As those who follow the news are aware, there is now an organized campaign against the proposed ordinance that would grant equal rights to gay and lesbian residents of Anchorage. As I’ve stated before, I expect those with whom I disagree to do so based on their personal beliefs and I consider it inappropriate to belittle or condemn their points of view. Their concerns do deserve answers, however, so here’s a start:
Wanted to pose two quick questions. Do you have any real life statistics of gays or lesbians here in Anchorage who have been denied loans, jobs or places to live based on their sexual orientation ? and Do you believe that the owners of Mad Myrna’s, a gay bar downtown, should have the right to refuse to hire someone who applies for a bartender job if they walk into the interview with an “Exodus International” or “Love Won Out” t-shirt on ? Both of these groups are ministries that work with gay, lesbian and transgendered people who are trying to move away from a lifestyle they are no longer comfortable with. Hope to hear back from you.
Jim Minnery – President
Alaska Family Council
Mr. Minnery raises two very good points. Regarding the former the answer is no, I don’t have any real life Anchorage statistics of gays & lesbians being discriminated against because they don’t exist. If a gay or lesbian were discriminated against in our community to what statistic-tracking agency would they complain? To the best of my knowledge there is no local, state or federal redress based on sexual orientation so, while I prefer to make decisions based on empirical data, in this instance I have to rely on the anecdotal evidence I receive via personal stories, e-mails, phone calls, blog posts and the like. And there is plenty there. As an example, here’s an excerpt from an e-mail:
My landlord is a [affiliation withheld]. He is also the only person in the world to whom I am in the closet. He has told me in no uncertain terms that he is biased and he is proud of it, and he would never rent to a fag. Stands to reason if he finds out about my story, I will be thrown out.
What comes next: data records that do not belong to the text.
-- pv_equiv track=rewrite | github.com/Jmathieu14/FractalMusicGenerator | utility.py | hex_to_base10_string
-- ===== SOURCE A (Python) =====
-- def hex_to_base10_string(hex):
--     idxs_to_replace = []
--     new_vals = []
--     ctr = 0
--     for c in hex:
--         new_val = -1
--         if (c == 'a'):
--             new_val = 10
--         elif (c == 'b'):
--             new_val = 11
--         elif (c == 'c'):
--             new_val = 12
--         elif (c == 'd'):
--             new_val = 13
--         elif (c == 'e'):
--             new_val = 14
--         elif (c == 'f'):
--             new_val = 15
--
--         if (new_val != -1):
--             new_vals.append(new_val)
--             idxs_to_replace.append(ctr)
--
--         ctr = ctr + 1
--
--     ctr = 0
--     item_ct = idxs_to_replace.__len__()
--     new_full_str = ""
--     last_idx = 0
--
--     for ctr in range(item_ct):
--         new_str = str(new_vals[ctr])
--         new_full_str += hex[last_idx:idxs_to_replace[ctr]] + new_str
--         last_idx = idxs_to_replace[ctr] + 1
--
--     # Add last part of string
--     new_full_str += hex[last_idx:]
--
--     return new_full_str
-- ===== SOURCE B (Python) =====
-- _HEX_MAP = {'a': '10', 'b': '11', 'c': '12', 'd': '13', 'e': '14', 'f': '15'}
--
-- def hex_to_base10_string(hex):
--     return "".join(_HEX_MAP.get(c, c) for c in hex)
-- ===== Notes on version B (the rewrite author's own statement) =====
-- stated objective: simpler
-- what changed: Replaces A's two-pass scheme (collect indices/values of hex letters, then rebuild the string via slices, index arithmetic and repeated concatenation) with a single pass emitting a fixed per-character mapping, joined once with str.join.
import Mathlib
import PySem

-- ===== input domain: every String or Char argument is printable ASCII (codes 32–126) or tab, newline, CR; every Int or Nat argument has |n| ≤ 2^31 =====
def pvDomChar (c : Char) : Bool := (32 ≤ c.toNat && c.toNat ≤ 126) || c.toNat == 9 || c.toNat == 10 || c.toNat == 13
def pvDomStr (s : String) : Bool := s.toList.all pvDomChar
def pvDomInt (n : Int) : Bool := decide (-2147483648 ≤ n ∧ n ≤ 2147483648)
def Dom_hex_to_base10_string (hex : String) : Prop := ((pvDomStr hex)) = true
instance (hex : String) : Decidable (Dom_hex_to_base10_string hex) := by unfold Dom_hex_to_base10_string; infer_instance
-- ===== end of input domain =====

-- B replaces A's two-pass collect-indices-then-splice-slices scheme with a single pass
-- substituting each character through a fixed map (objective: simpler).

-- ===== PORT A =====
-- new_val for one character (A's if/elif chain)
def hexNewVal (c : Char) : Int :=
  if c = 'a' then 10
  else if c = 'b' then 11
  else if c = 'c' then 12
  else if c = 'd' then 13
  else if c = 'e' then 14
  else if c = 'f' then 15
  else -1

def hex_to_base10_string (hex : String) : String :=
  let cs := hex.toList
  -- first loop: for c in hex, collecting idxs_to_replace, new_vals, ctr
  let st1 := cs.foldl (fun (st : List Int × List Int × Int) c =>
      let idxs := st.1
      let vals := st.2.1
      let ctr := st.2.2
      let new_val := hexNewVal c
      if new_val ≠ -1 then (idxs ++ [ctr], vals ++ [new_val], ctr + 1)
      else (idxs, vals, ctr + 1)) ([], [], 0)
  let idxs := st1.1
  let vals := st1.2.1
  let item_ct := PySem.List.len idxs
  -- second loop: for ctr in range(item_ct)
  let st2 := (PySem.List.pyRange 0 item_ct 1).foldl (fun (st : List Char × Int) ctr =>
      let acc := st.1
      let last_idx := st.2
      let new_str := PySem.Int.toChars (PySem.List.pyGetD vals ctr 0)
      (acc ++ PySem.List.slice cs (some last_idx) (some (PySem.List.pyGetD idxs ctr 0)) ++ new_str,
       PySem.List.pyGetD idxs ctr 0 + 1)) ([], 0)
  -- add last part of string
  String.ofList (st2.1 ++ PySem.List.slice cs (some st2.2) none)

-- ===== PORT B =====
-- the fixed mapping _HEX_MAP.get(c, c), as a character-to-chars substitution
def hexMapC (c : Char) : List Char :=
  if c = 'a' then ['1', '0']
  else if c = 'b' then ['1', '1']
  else if c = 'c' then ['1', '2']
  else if c = 'd' then ['1', '3']
  else if c = 'e' then ['1', '4']
  else if c = 'f' then ['1', '5']
  else [c]

def hex_to_base10_string_alt (hex : String) : String :=
  String.ofList (hex.toList.flatMap hexMapC)

-- ===== PRECONDITION & SPEC =====
def Spec_hex_to_base10_string (hex : String) (out : String) : Prop := out = hex_to_base10_string_alt hex
instance (hex : String) (out : String) : Decidable (Spec_hex_to_base10_string hex out) := by unfold Spec_hex_to_base10_string; infer_instance

-- ===== CLAIM (what is proved, stated in full; the proofs are below) =====
def Claim_equal_hex_to_base10_string : Prop := ∀ (hex : String), Dom_hex_to_base10_string hex → Spec_hex_to_base10_string hex (hex_to_base10_string hex)

-- ===== LEMMAS AND PROOFS =====

-- (index, value) pairs A's first loop collects, starting at position k
def hexCollect : List Char → Nat → List (Int × Int)
  | [], _ => []
  | c :: t, k =>
      if hexNewVal c ≠ -1 then ((k : Int), hexNewVal c) :: hexCollect t (k + 1)
      else hexCollect t (k + 1)

-- recursive reading of A's second loop: splice slices of `full` around the replacements
def hexRender (full : List Char) : List (Int × Int) → Int → List Char
  | [], last => PySem.List.slice full (some last) none
  | (i, v) :: rest, last =>
      PySem.List.slice full (some last) (some i) ++ PySem.Int.toChars v ++ hexRender full rest (i + 1)

theorem hexCollect_fst (l : List Char) (k : Nat) :
    ∀ p ∈ hexCollect l k, ∃ m : Nat, k ≤ m ∧ p.1 = (m : Int) := by
  induction l generalizing k with
  | nil => simp [hexCollect]
  | cons c t ih =>
      intro p hp
      simp only [hexCollect] at hp
      by_cases hv : hexNewVal c ≠ -1
      · rw [if_pos hv] at hp
        rcases List.mem_cons.mp hp with hp | hp
        · exact ⟨k, le_refl _, by simp [hp]⟩
        · obtain ⟨m, hm, he⟩ := ih (k + 1) p hp
          exact ⟨m, by omega, he⟩
      · rw [if_neg hv] at hp
        obtain ⟨m, hm, he⟩ := ih (k + 1) p hp
        exact ⟨m, by omega, he⟩

theorem hexFold1 (l : List Char) (I V : List Int) (k : Nat) :
    l.foldl (fun (st : List Int × List Int × Int) c =>
      let idxs := st.1
      let vals := st.2.1
      let ctr := st.2.2
      let new_val := hexNewVal c
      if new_val ≠ -1 then (idxs ++ [ctr], vals ++ [new_val], ctr + 1)
      else (idxs, vals, ctr + 1)) (I, V, (k : Int))
    = (I ++ (hexCollect l k).map Prod.fst, V ++ (hexCollect l k).map Prod.snd,
       ((k + l.length : Nat) : Int)) := by
  induction l generalizing I V k with
  | nil => simp [hexCollect]
  | cons c t ih =>
      simp only [List.foldl_cons, hexCollect]
      by_cases h : hexNewVal c = -1
      · simp only [h]
        have : ((k : Int) + 1) = ((k + 1 : Nat) : Int) := by push_cast; ring
        rw [if_neg (by simp), this, ih]
        simp [Prod.ext_iff]
        omega
      · simp only [if_pos h]
        have : ((k : Int) + 1) = ((k + 1 : Nat) : Int) := by push_cast; ring
        rw [this, ih]
        simp [Prod.ext_iff]
        omega

-- peel one unreplaced character off the front of a render
theorem hexRender_cons (full : List Char) (zs : List (Int × Int)) (k : Nat)
    (hk : k < full.length)
    (hz : ∀ p ∈ zs, ∃ m : Nat, k + 1 ≤ m ∧ p.1 = (m : Int)) :
    hexRender full zs (k : Int) = full[k] :: hexRender full zs ((k + 1 : Nat) : Int) := by
  cases zs with
  | nil =>
      simp only [hexRender]
      rw [PySem.List.slice_from_natCast, PySem.List.slice_from_natCast]
      rw [List.drop_eq_getElem_cons hk]
  | cons p rest =>
      obtain ⟨m, hm, he⟩ := hz p (by simp)
      obtain ⟨i, v⟩ := p
      simp only at he
      subst he
      simp only [hexRender]
      rw [PySem.List.slice_natCast, PySem.List.slice_natCast]
      rw [List.drop_eq_getElem_cons hk]
      have h1 : (m - k) = (m - (k + 1)) + 1 := by omega
      rw [h1, List.take_succ_cons]
      simp

theorem hexMain (full : List Char) (l : List Char) (k : Nat) (h : full.drop k = l) :
    hexRender full (hexCollect l k) (k : Int) = l.flatMap hexMapC := by
  induction l generalizing k with
  | nil =>
      simp only [hexCollect, hexRender, List.flatMap_nil]
      rw [PySem.List.slice_from_natCast, h]
  | cons c t ih =>
      have hk : k < full.length := by
        by_contra hc
        rw [List.drop_eq_nil_of_le (by omega)] at h
        exact List.cons_ne_nil c t h.symm
      have hsplit := List.drop_eq_getElem_cons hk (l := full)
      rw [h] at hsplit
      have hck : full[k] = c := ((List.cons.injEq _ _ _ _).mp hsplit).1.symm
      have ht : full.drop (k + 1) = t := ((List.cons.injEq _ _ _ _).mp hsplit).2.symm
      simp only [hexCollect]
      by_cases hv : hexNewVal c = -1
      · rw [if_neg (by simp [hv])]
        rw [hexRender_cons full _ k hk (hexCollect_fst t (k + 1)), ih (k + 1) ht, hck]
        have hmc : hexMapC c = [c] := by
          unfold hexNewVal at hv
          unfold hexMapC
          split_ifs at hv ⊢ <;> simp_all
        simp [hmc]
      · rw [if_pos hv]
        simp only [hexRender]
        rw [PySem.List.slice_natCast]
        have : ((k : Int) + 1) = ((k + 1 : Nat) : Int) := by push_cast; ring
        rw [this, ih (k + 1) ht]
        have hmc : PySem.Int.toChars (hexNewVal c) = hexMapC c := by
          unfold hexNewVal at hv ⊢
          unfold hexMapC
          split_ifs at hv ⊢ <;> first | rfl | simp_all
        simp [hmc]

-- A's second loop (as a structural fold over the pairs), with the trailing slice appended
theorem hexFold2 (full : List Char) (zs : List (Int × Int)) (acc : List Char) (last : Int) :
    (zs.foldl (fun (st : List Char × Int) (p : Int × Int) =>
        (st.1 ++ PySem.List.slice full (some st.2) (some p.1) ++ PySem.Int.toChars p.2,
         p.1 + 1)) (acc, last)).1
      ++ PySem.List.slice full
          (some ((zs.foldl (fun (st : List Char × Int) (p : Int × Int) =>
              (st.1 ++ PySem.List.slice full (some st.2) (some p.1) ++ PySem.Int.toChars p.2,
               p.1 + 1)) (acc, last)).2)) none
    = acc ++ hexRender full zs last := by
  induction zs generalizing acc last with
  | nil => simp [hexRender]
  | cons p rest ih =>
      obtain ⟨i, v⟩ := p
      simp only [List.foldl_cons, hexRender]
      rw [ih]
      simp

-- ===== VERDICT (by name: the statement is the Claim_ definition above) =====
theorem hex_to_base10_string_spec : Claim_equal_hex_to_base10_string := by
  intro hex _
  unfold Spec_hex_to_base10_string hex_to_base10_string hex_to_base10_string_alt
  simp only []
  set cs := hex.toList with hcs
  set zs := hexCollect cs 0 with hzs
  have h1 := hexFold1 cs [] [] 0
  simp only [Nat.cast_zero, List.nil_append, Nat.zero_add] at h1
  rw [h1, ← hzs]
  -- turn the index loop over pyRange into a structural fold over zs
  have hlen : PySem.List.len (zs.map Prod.fst) = ((zs.length : Nat) : Int) := by
    simp [PySem.List.len_eq]
  have hbody : (PySem.List.pyRange 0 (PySem.List.len (zs.map Prod.fst)) 1).foldl
      (fun (st : List Char × Int) ctr =>
        (st.1 ++ PySem.List.slice cs (some st.2)
            (some (PySem.List.pyGetD (zs.map Prod.fst) ctr 0))
          ++ PySem.Int.toChars (PySem.List.pyGetD (zs.map Prod.snd) ctr 0),
         PySem.List.pyGetD (zs.map Prod.fst) ctr 0 + 1)) ([], 0)
      = zs.foldl (fun (st : List Char × Int) (p : Int × Int) =>
        (st.1 ++ PySem.List.slice cs (some st.2) (some p.1) ++ PySem.Int.toChars p.2,
         p.1 + 1)) ([], 0) := by
    rw [hlen]
    have := PySem.List.foldl_pyRange_zero_pyGetD (xs := zs) (d := (0, 0))
      (f := fun (st : List Char × Int) (p : Int × Int) =>
        (st.1 ++ PySem.List.slice cs (some st.2) (some p.1) ++ PySem.Int.toChars p.2,
         p.1 + 1)) (init := ([], 0))
    rw [PySem.List.len_eq] at this
    rw [← this]
    apply PySem.List.foldl_congr_mem
    intro st j hj
    rw [PySem.List.mem_pyRange_one] at hj
    have hj2 : j < (zs.length : Int) := by
      have := hj.2; omega
    have hfst : PySem.List.pyGetD (zs.map Prod.fst) j 0 = (PySem.List.pyGetD zs j (0, 0)).1 := by
      rw [PySem.List.pyGetD_eq_getElem (zs.map Prod.fst) 0 hj.1 (by simp; omega),
          PySem.List.pyGetD_eq_getElem zs (0, 0) hj.1 (by omega)]
      simp
    have hsnd : PySem.List.pyGetD (zs.map Prod.snd) j 0 = (PySem.List.pyGetD zs j (0, 0)).2 := by
      rw [PySem.List.pyGetD_eq_getElem (zs.map Prod.snd) 0 hj.1 (by simp; omega),
          PySem.List.pyGetD_eq_getElem zs (0, 0) hj.1 (by omega)]
      simp
    rw [hfst, hsnd]
  simp only [hbody]
  have h2 := hexFold2 cs zs [] 0
  simp only [List.nil_append] at h2
  rw [h2]
  have h3 := hexMain cs cs 0 (by simp)
  simp only [Nat.cast_zero] at h3
  rw [h3]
On the latter point I believe any employer should have the right to decline to hire an employee that will not do an adequate job furthering the company’s mission. Prior to Mr. Minnery’s post I’d never heard of either organization he mentions but if an owner of Mad Myrna’s encountered the situation he describes I believe they would have the right to not hire the individual in question. Similarly:
And guess what? None of those decisions would be related to sexual orientation, religion, race, the environment or the Community Reinvestment Act. I’ve hired a lot of people in my professional life, and interviewed many, many more. Any job applicant who demonstrates ignorance of a potential employer’s mission, as the above examples did, clearly does not merit an offer of employment. But all that is beside the point – the Anchorage Equal Rights code does not establish an affirmative right to housing, education or employment; rather it restrains others from denying access to those essential needs. And even if someone is denied access they have to prove the reason relates to “race, religion, age, sex, color, national origin, marital status, or physical disability” (as the current code reads). Further, employers always have the right to impose codes of conduct, dress codes and other standards that employees must follow.
Here’s another question, posed by Dan Fagan:
…if a government bureaucrat were able to determine whether someone denied a potential tenant housing because he or she is gay, a bigger question must be asked: should that be illegal?
What if, for example, a young couple with young children buys a two-unit condo, live in one side and rent out the other. What if the couple decides they don’t want a gay couple living next door because they don’t want to expose their young children to that lifestyle? Does that decision make the couple homophobic, evil, or haters of gay people? Or is the young couple simply trying to avoid questions like why were Bob and Steve kissing in the front yard?
Another interesting point, but apparently rendered moot by the Fair Housing Act. Under that federal legislation the owner an owner-occupied home, duplex, triplex or four-plex has the right to use any criteria they wish in determining to whom they will rent.
A more general concern, one I discussed with Dr. Jerry Prevo earlier this week, is whether the rights of gays & lesbians should be secondary to the right of people to exercise their belief in opposition to homosexuality. In other words, shouldn’t someone whose religion considers homosexuality a sin be able to decline to hire or rent a home to a gay or lesbian person?
This is a challenging question in that it appears to pit religious rights against those of sexual orientation. If you follow the argument to its logical conclusion, however, one could claim their faith allows them to discriminate against those of another gender, race or other differences. That’s a slippery slope upon which I am unwilling to tread. I do feel that religious institutions should be able to discriminate, and both the current and proposed code allow for that.
Finally, some people believe that homosexuality is a choice.
While debate remains about whether a person is “born gay,” it is clear that some people are gay. And a homosexual person could suppress their sexuality just as a heterosexual could but, in the end, one is still gay and the other still straight. So, while it’s fair to recognize that one certainly cannot choose one’s race or gender, we must also acknowledge that there are choices, to varying degrees, that currently qualify for Equal Rights protections – marital status, for example.
As I said above and to Dr. Prevo, I do not wish to demonize those with whom I disagree. If there are suggestions about language changes in the current version of the equal rights ordinance – Dr. Prevo had one – I’m willing to consider them. What’s most important to me is a thoughtful, respectful debate.